What a lot of these technologies will do is multicopy mirroring, typically three copies. Three copies just means that you're protecting against three failures with that data. So if you have more than three failures, you lose the data. So, now you're looking at quad copies and five copies and six copies. That means six times the storage, too. And that becomes unsustainable at exabyte scale. The cost is just too high. Even if you got the drives for free, the infrastructure cost to support it becomes outrageous.
This is where erasure coding is coming into play. Erasure coding turns a 600% [storage] increase to protect against six failures of where the data resides to a 60% increase because of the way that it distributes or chunks the data. That's becoming a huge trend. It's becoming table stakes in the exascale world.

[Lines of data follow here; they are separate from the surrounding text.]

-- pv_equiv track=rewrite | github.com/Billybar/py-exam | 24b_d-26-8/q4.py | magic_list
-- ===== SOURCE A (Python) =====
-- def magic_list(mat: list[list[int]]) -> bool:
--     if not mat:
--         # An empty matrix, by definition, has no frame or inner elements.
--         # So, the sum of both is 0, making them equal.
--         return True
--
--     rows = len(mat)
--     cols = len(mat[0])
--
--     # If the matrix is too small to have an "inner" part (e.g., less than 3x3)
--     # then all elements are considered part of the frame.
--     # In this specific case, for the sums to be equal, the total sum of all elements must be 0,
--     # because the inner sum would be 0.
--     if rows < 3 or cols < 3:
--         total_sum = 0
--         for r_idx in range(rows):
--             for c_idx in range(cols):
--                 total_sum += mat[r_idx][c_idx]
--         return total_sum == 0
--
--     frame_sum = 0
--     inner_sum = 0
--
--     # Calculate the sum of the frame elements and inner elements
--     for r_idx in range(rows):
--         for c_idx in range(cols):
--             # Check if the current element is on the border (frame)
--             if r_idx == 0 or r_idx == rows - 1 or c_idx == 0 or c_idx == cols - 1:
--                 frame_sum += mat[r_idx][c_idx]
--             else:
--                 inner_sum += mat[r_idx][c_idx]
--
--     return frame_sum == inner_sum
-- ===== SOURCE B (Python) =====
-- def magic_list(mat: list[list[int]]) -> bool:
--     if not mat:
--         return True
--     rows = len(mat)
--     cols = len(mat[0])
--     total = sum(mat[r][c] for r in range(rows) for c in range(cols))
--     inner = sum(mat[r][c] for r in range(1, rows - 1) for c in range(1, cols - 1))
--     return total == 2 * inner
-- ===== Notes on version B (the rewrite author's own statement) =====
-- stated objective: simpler
-- what changed: Replaces A's two-case frame/inner classification (small-matrix special case plus a per-cell border test accumulating two sums) by two plain sums: the total over all cells and the inner sum over the strictly interior cells, returning total == 2*inner; the small-matrix case collapses automatically since the inner ranges are empty.
import Mathlib
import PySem

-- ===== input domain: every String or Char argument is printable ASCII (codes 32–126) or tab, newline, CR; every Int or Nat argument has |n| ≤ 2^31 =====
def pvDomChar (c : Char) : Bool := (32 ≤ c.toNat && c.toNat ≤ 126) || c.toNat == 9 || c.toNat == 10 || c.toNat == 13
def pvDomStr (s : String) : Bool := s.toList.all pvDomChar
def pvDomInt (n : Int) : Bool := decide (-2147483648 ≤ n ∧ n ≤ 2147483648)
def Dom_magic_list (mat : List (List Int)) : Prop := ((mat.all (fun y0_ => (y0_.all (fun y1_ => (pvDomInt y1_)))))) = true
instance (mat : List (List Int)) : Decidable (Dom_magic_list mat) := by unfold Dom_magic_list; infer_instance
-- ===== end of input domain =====

-- B is simpler: one total sum and one inner sum, return total == 2*inner (no border test, no small-matrix case). Equivalence is over the return value only.

-- ===== PORT A =====
def magic_list (mat : List (List Int)) : Bool :=
  if mat = [] then true
  else
    let rows : Int := mat.length
    let cols : Int := (PySem.List.pyGetD mat 0 ([] : List Int)).length
    if rows < 3 ∨ cols < 3 then
      let total :=
        (PySem.List.pyRange 0 rows 1).foldl (fun acc r =>
          (PySem.List.pyRange 0 cols 1).foldl (fun acc2 c =>
            acc2 + PySem.List.pyGetD (PySem.List.pyGetD mat r []) c 0) acc) 0
      total == 0
    else
      let p :=
        (PySem.List.pyRange 0 rows 1).foldl (fun p r =>
          (PySem.List.pyRange 0 cols 1).foldl (fun p c =>
            if r == 0 || r == rows - 1 || c == 0 || c == cols - 1 then
              (p.1 + PySem.List.pyGetD (PySem.List.pyGetD mat r []) c 0, p.2)
            else
              (p.1, p.2 + PySem.List.pyGetD (PySem.List.pyGetD mat r []) c 0)) p) ((0 : Int), (0 : Int))
      p.1 == p.2

-- ===== PORT B =====
def magic_list_alt (mat : List (List Int)) : Bool :=
  if mat = [] then true
  else
    let rows : Int := mat.length
    let cols : Int := (PySem.List.pyGetD mat 0 ([] : List Int)).length
    let total :=
      (PySem.List.pyRange 0 rows 1).foldl (fun acc r =>
        (PySem.List.pyRange 0 cols 1).foldl (fun a c =>
          a + PySem.List.pyGetD (PySem.List.pyGetD mat r []) c 0) acc) 0
    let inner :=
      (PySem.List.pyRange 1 (rows - 1) 1).foldl (fun acc r =>
        (PySem.List.pyRange 1 (cols - 1) 1).foldl (fun a c =>
          a + PySem.List.pyGetD (PySem.List.pyGetD mat r []) c 0) acc) 0
    total == 2 * inner

-- ===== PRECONDITION & SPEC =====
-- Pre_ excludes exactly the ragged matrices with a row shorter than the first row, on which the Python A raises IndexError (B raises there too).
def Pre_magic_list (mat : List (List Int)) : Prop :=
  ∀ row ∈ mat, (mat.headD []).length ≤ row.length
instance (mat : List (List Int)) : Decidable (Pre_magic_list mat) := by unfold Pre_magic_list; infer_instance

def pvWitness_magic_list : List (List Int) := [[1, 2, 3], [4, 5, 6], [7, 8, 9]]

def Spec_magic_list (mat : List (List Int)) (out : Bool) : Prop := out = magic_list_alt mat
instance (mat : List (List Int)) (out : Bool) : Decidable (Spec_magic_list mat out) := by unfold Spec_magic_list; infer_instance

-- ===== CLAIM (what is proved, stated in full; the proofs are below) =====
def Claim_equal_magic_list : Prop := ∀ (mat : List (List Int)), Dom_magic_list mat → Pre_magic_list mat → Spec_magic_list mat (magic_list mat)

-- ===== LEMMAS AND PROOFS =====

-- sum fold: L.foldl (fun a x => a + f x) init = init + (L.map f).sum
theorem pv_foldl_sum {α : Type} (L : List α) (f : α → Int) (init : Int) :
    L.foldl (fun a x => a + f x) init = init + (L.map f).sum := by
  induction L generalizing init with
  | nil => simp
  | cons x xs ih => simp [List.foldl_cons, ih]; ring

-- pair fold with a boolean split
theorem pv_foldl_pair_split {α : Type} (L : List α) (cond : α → Bool) (f : α → Int) (p : Int × Int) :
    L.foldl (fun p x => if cond x then (p.1 + f x, p.2) else (p.1, p.2 + f x)) p
      = (p.1 + (L.map (fun x => if cond x then f x else 0)).sum,
         p.2 + (L.map (fun x => if cond x then 0 else f x)).sum) := by
  induction L generalizing p with
  | nil => simp
  | cons x xs ih =>
      simp only [List.foldl_cons, List.map_cons, List.sum_cons, ih]
      by_cases h : cond x = true <;> simp [h] <;> ring

-- pair fold adding componentwise
theorem pv_foldl_pair_add {α : Type} (L : List α) (a b : α → Int) (p : Int × Int) :
    L.foldl (fun p x => (p.1 + a x, p.2 + b x)) p
      = (p.1 + (L.map a).sum, p.2 + (L.map b).sum) := by
  induction L generalizing p with
  | nil => simp
  | cons x xs ih =>
      simp only [List.foldl_cons, List.map_cons, List.sum_cons, ih]
      rw [Prod.mk.injEq]
      constructor <;> ring

theorem pv_sum_split {α : Type} (L : List α) (cond : α → Bool) (f : α → Int) :
    (L.map (fun x => if cond x then f x else 0)).sum
      + (L.map (fun x => if cond x then 0 else f x)).sum = (L.map f).sum := by
  induction L with
  | nil => simp
  | cons x xs ih =>
      simp only [List.map_cons, List.sum_cons]
      by_cases h : cond x = true <;> simp [h] <;> linarith

-- the interior sum of the ite-form equals the plain sum over the inner ranges
theorem pv_inner_eq (g : Int → Int → Int) (rows cols : Int) (hr : 3 ≤ rows) (hc : 3 ≤ cols) :
    ((PySem.List.pyRange 0 rows 1).map (fun r =>
        ((PySem.List.pyRange 0 cols 1).map (fun c =>
          if r == 0 || r == rows - 1 || c == 0 || c == cols - 1 then 0 else g r c)).sum)).sum
      = ((PySem.List.pyRange 1 (rows - 1) 1).map (fun r =>
          ((PySem.List.pyRange 1 (cols - 1) 1).map (fun c => g r c)).sum)).sum := by
  have hrowsplit : PySem.List.pyRange 0 rows 1
      = 0 :: (PySem.List.pyRange 1 (rows - 1) 1 ++ [rows - 1]) := by
    rw [PySem.List.pyRange_one_cons (by omega)]
    norm_num
    rw [PySem.List.pyRange_one_append 1 (rows - 1) rows (by omega) (by omega),
        PySem.List.pyRange_one_cons (show rows - 1 < rows by omega),
        PySem.List.pyRange_one_eq_nil (show rows ≤ rows - 1 + 1 by omega)]
  have hcolsplit : PySem.List.pyRange 0 cols 1
      = 0 :: (PySem.List.pyRange 1 (cols - 1) 1 ++ [cols - 1]) := by
    rw [PySem.List.pyRange_one_cons (by omega)]
    norm_num
    rw [PySem.List.pyRange_one_append 1 (cols - 1) cols (by omega) (by omega),
        PySem.List.pyRange_one_cons (show cols - 1 < cols by omega),
        PySem.List.pyRange_one_eq_nil (show cols ≤ cols - 1 + 1 by omega)]
  rw [hrowsplit]
  simp only [List.map_cons, List.map_append, List.sum_cons, List.sum_append,
    List.map_cons, List.map_nil, List.sum_nil]
  have hz : ∀ r : Int, r = 0 ∨ r = rows - 1 →
      ((PySem.List.pyRange 0 cols 1).map (fun c =>
        if r == 0 || r == rows - 1 || c == 0 || c == cols - 1 then 0 else g r c)).sum = 0 := by
    intro r hr0
    have : ∀ c ∈ PySem.List.pyRange 0 cols 1,
        (if r == 0 || r == rows - 1 || c == 0 || c == cols - 1 then 0 else g r c) = 0 := by
      intro c _
      rcases hr0 with h | h <;> simp [h]
    rw [List.map_congr_left this]; simp
  rw [hz 0 (Or.inl rfl), hz (rows - 1) (Or.inr rfl)]
  have hmid : ∀ r ∈ PySem.List.pyRange 1 (rows - 1) 1,
      ((PySem.List.pyRange 0 cols 1).map (fun c =>
        if r == 0 || r == rows - 1 || c == 0 || c == cols - 1 then 0 else g r c)).sum
      = ((PySem.List.pyRange 1 (cols - 1) 1).map (fun c => g r c)).sum := by
    intro r hrmem
    rw [PySem.List.mem_pyRange_one] at hrmem
    have hmap : List.map (fun c =>
        if r == 0 || r == rows - 1 || c == 0 || c == cols - 1 then 0 else g r c)
        (PySem.List.pyRange 1 (cols - 1) 1) = List.map (fun c => g r c) (PySem.List.pyRange 1 (cols - 1) 1) := by
      apply List.map_congr_left
      intro c hcmem
      rw [PySem.List.mem_pyRange_one] at hcmem
      have hr0 : (r == (0 : Int)) = false := by simp; omega
      have hr1 : (r == rows - 1) = false := by simp; omega
      have hc0 : (c == (0 : Int)) = false := by simp; omega
      have hc1 : (c == cols - 1) = false := by simp; omega
      simp [hr0, hr1, hc0, hc1]
    rw [hcolsplit, List.map_cons, List.map_append, List.map_cons, List.map_nil, hmap]
    simp
  rw [List.map_congr_left hmid]
  simp

-- inner sum vanishes in the small case
theorem pv_inner_small (g : Int → Int → Int) (rows cols : Int) (h : rows < 3 ∨ cols < 3)
    (hr : 1 ≤ rows) (hc0 : 0 ≤ cols) :
    ((PySem.List.pyRange 1 (rows - 1) 1).map (fun r =>
      ((PySem.List.pyRange 1 (cols - 1) 1).map (fun c => g r c)).sum)).sum = 0 := by
  rcases h with h | h
  · rw [PySem.List.pyRange_one_eq_nil (show rows - 1 ≤ 1 by omega)]; simp
  · rw [PySem.List.pyRange_one_eq_nil (show cols - 1 ≤ 1 by omega)]
    simp

-- ===== VERDICT (by name: the statement is the Claim_ definition above) =====
theorem magic_list_spec : Claim_equal_magic_list := by
  intro mat _ _
  unfold Spec_magic_list magic_list magic_list_alt
  by_cases hmat : mat = []
  · simp [hmat]
  · simp only [hmat, if_false]
    set rows : Int := (mat.length : Int) with hrows
    set cols : Int := ((PySem.List.pyGetD mat 0 ([] : List Int)).length : Int) with hcols
    set g : Int → Int → Int := fun r c => PySem.List.pyGetD (PySem.List.pyGetD mat r []) c 0 with hg
    have hr1 : 1 ≤ rows := by
      have : mat.length ≠ 0 := by simpa [List.length_eq_zero_iff] using hmat
      omega
    have hc0 : 0 ≤ cols := by positivity
    -- rewrite all folds to sums
    simp only [pv_foldl_pair_split, pv_foldl_pair_add, pv_foldl_sum, zero_add]
    by_cases hsmall : rows < 3 ∨ cols < 3
    · simp only [hsmall, if_true]
      rw [pv_inner_small g rows cols hsmall hr1 hc0]
      simp
    · simp only [hsmall, if_false]
      rw [not_or, not_lt, not_lt] at hsmall
      obtain ⟨hr3, hc3⟩ := hsmall
      -- frame + inner = total, inner = inner-range sum
      have htot : ∀ r : Int,
          ((PySem.List.pyRange 0 cols 1).map (fun c =>
            if r == 0 || r == rows - 1 || c == 0 || c == cols - 1 then g r c else 0)).sum
          + ((PySem.List.pyRange 0 cols 1).map (fun c =>
            if r == 0 || r == rows - 1 || c == 0 || c == cols - 1 then 0 else g r c)).sum
          = ((PySem.List.pyRange 0 cols 1).map (fun c => g r c)).sum := by
        intro r
        exact pv_sum_split _ (fun c => r == 0 || r == rows - 1 || c == 0 || c == cols - 1) (g r)
      have hinner := pv_inner_eq g rows cols hr3 hc3
      -- name the three sums
      set F := ((PySem.List.pyRange 0 rows 1).map (fun r =>
          ((PySem.List.pyRange 0 cols 1).map (fun c =>
            if r == 0 || r == rows - 1 || c == 0 || c == cols - 1 then g r c else 0)).sum)).sum with hF
      set I := ((PySem.List.pyRange 0 rows 1).map (fun r =>
          ((PySem.List.pyRange 0 cols 1).map (fun c =>
            if r == 0 || r == rows - 1 || c == 0 || c == cols - 1 then 0 else g r c)).sum)).sum with hI
      set T := ((PySem.List.pyRange 0 rows 1).map (fun r =>
          ((PySem.List.pyRange 0 cols 1).map (fun c => g r c)).sum)).sum with hT
      have hFIT : F + I = T := by
        rw [hF, hI, hT]
        induction PySem.List.pyRange 0 rows 1 with
        | nil => simp
        | cons r rs ih =>
            simp only [List.map_cons, List.sum_cons]
            have := htot r
            linarith
      -- fold the alt's inner-range sum into I, then decide by arithmetic
      rw [← hinner]
      by_cases h : F = I
      · simp [h, show T = 2 * I by omega]
      · simp [h, show ¬ T = 2 * I by omega]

For nearline storage, what's your advice on when to choose a public cloud, private cloud or hybrid cloud, which is also known as cloud-integrated storage?
Staimer: It depends. There are a number of factors whether you are going with public, private or hybrid, one of which is how much data do you want to put in the cloud. How are you going to get it into the cloud? It's like breathing through a straw. If you want to move a petabyte of data, you're not going to do that across a WAN very rapidly. That's a lot of data. If you're going to move 10 PB or 100 PB, it's going to take a very long time. That kind of lends itself better to a hybrid cloud situation, where you're moving it into a cloud. It could be local. But at the same, that data over time is going to be copied and replicated or migrated to either a public cloud or a distant cloud. It can still be private. But, in a hybrid of that nature, you're going to need on-ramps. And this is the biggest issue with cloud storage. On-ramp says how do you move the data from where you have it now to where you want it to be, and that will determine whether or not you go with a public, private or a hybrid cloud more than anything else you can do. Cloud-integrated storage is an on-ramp, for the most part. Cloud-integrated storage looks like local storage, so it gives you local, primary performance, but will move old data to the cloud and enable you to access it as if it's local. Or, it'll move backup data or archived data. But, it gives you an on-ramp to a public cloud or even another private cloud. So, those are the kinds of things that will determine it.
[Another] issue that comes in play here is security. What level of security do you have? What level of security do you need? Whether you are using a public or a hybrid public cloud, it's got to meet your security needs, and you cannot ever outsource your security. This is especially true in a lot of the verticals, whether you're talking health care or financial services or insurance or manufacturing; there are compliance rules you've got to follow. And even though they can handle that for you, you are still responsible. So, at the end of the day if you've got to make sure that the data you have is encrypted, let's say, and not just encrypted, but it meets National Institute of Standards and Technology [Federal Information Processing Standard] FIPS 140-2 certification and compliance, then you better make sure that if you're using a public, or a hybrid with a public, that it meets those requirements. Those are the kinds of things that will affect whether you can use a private, public or hybrid cloud.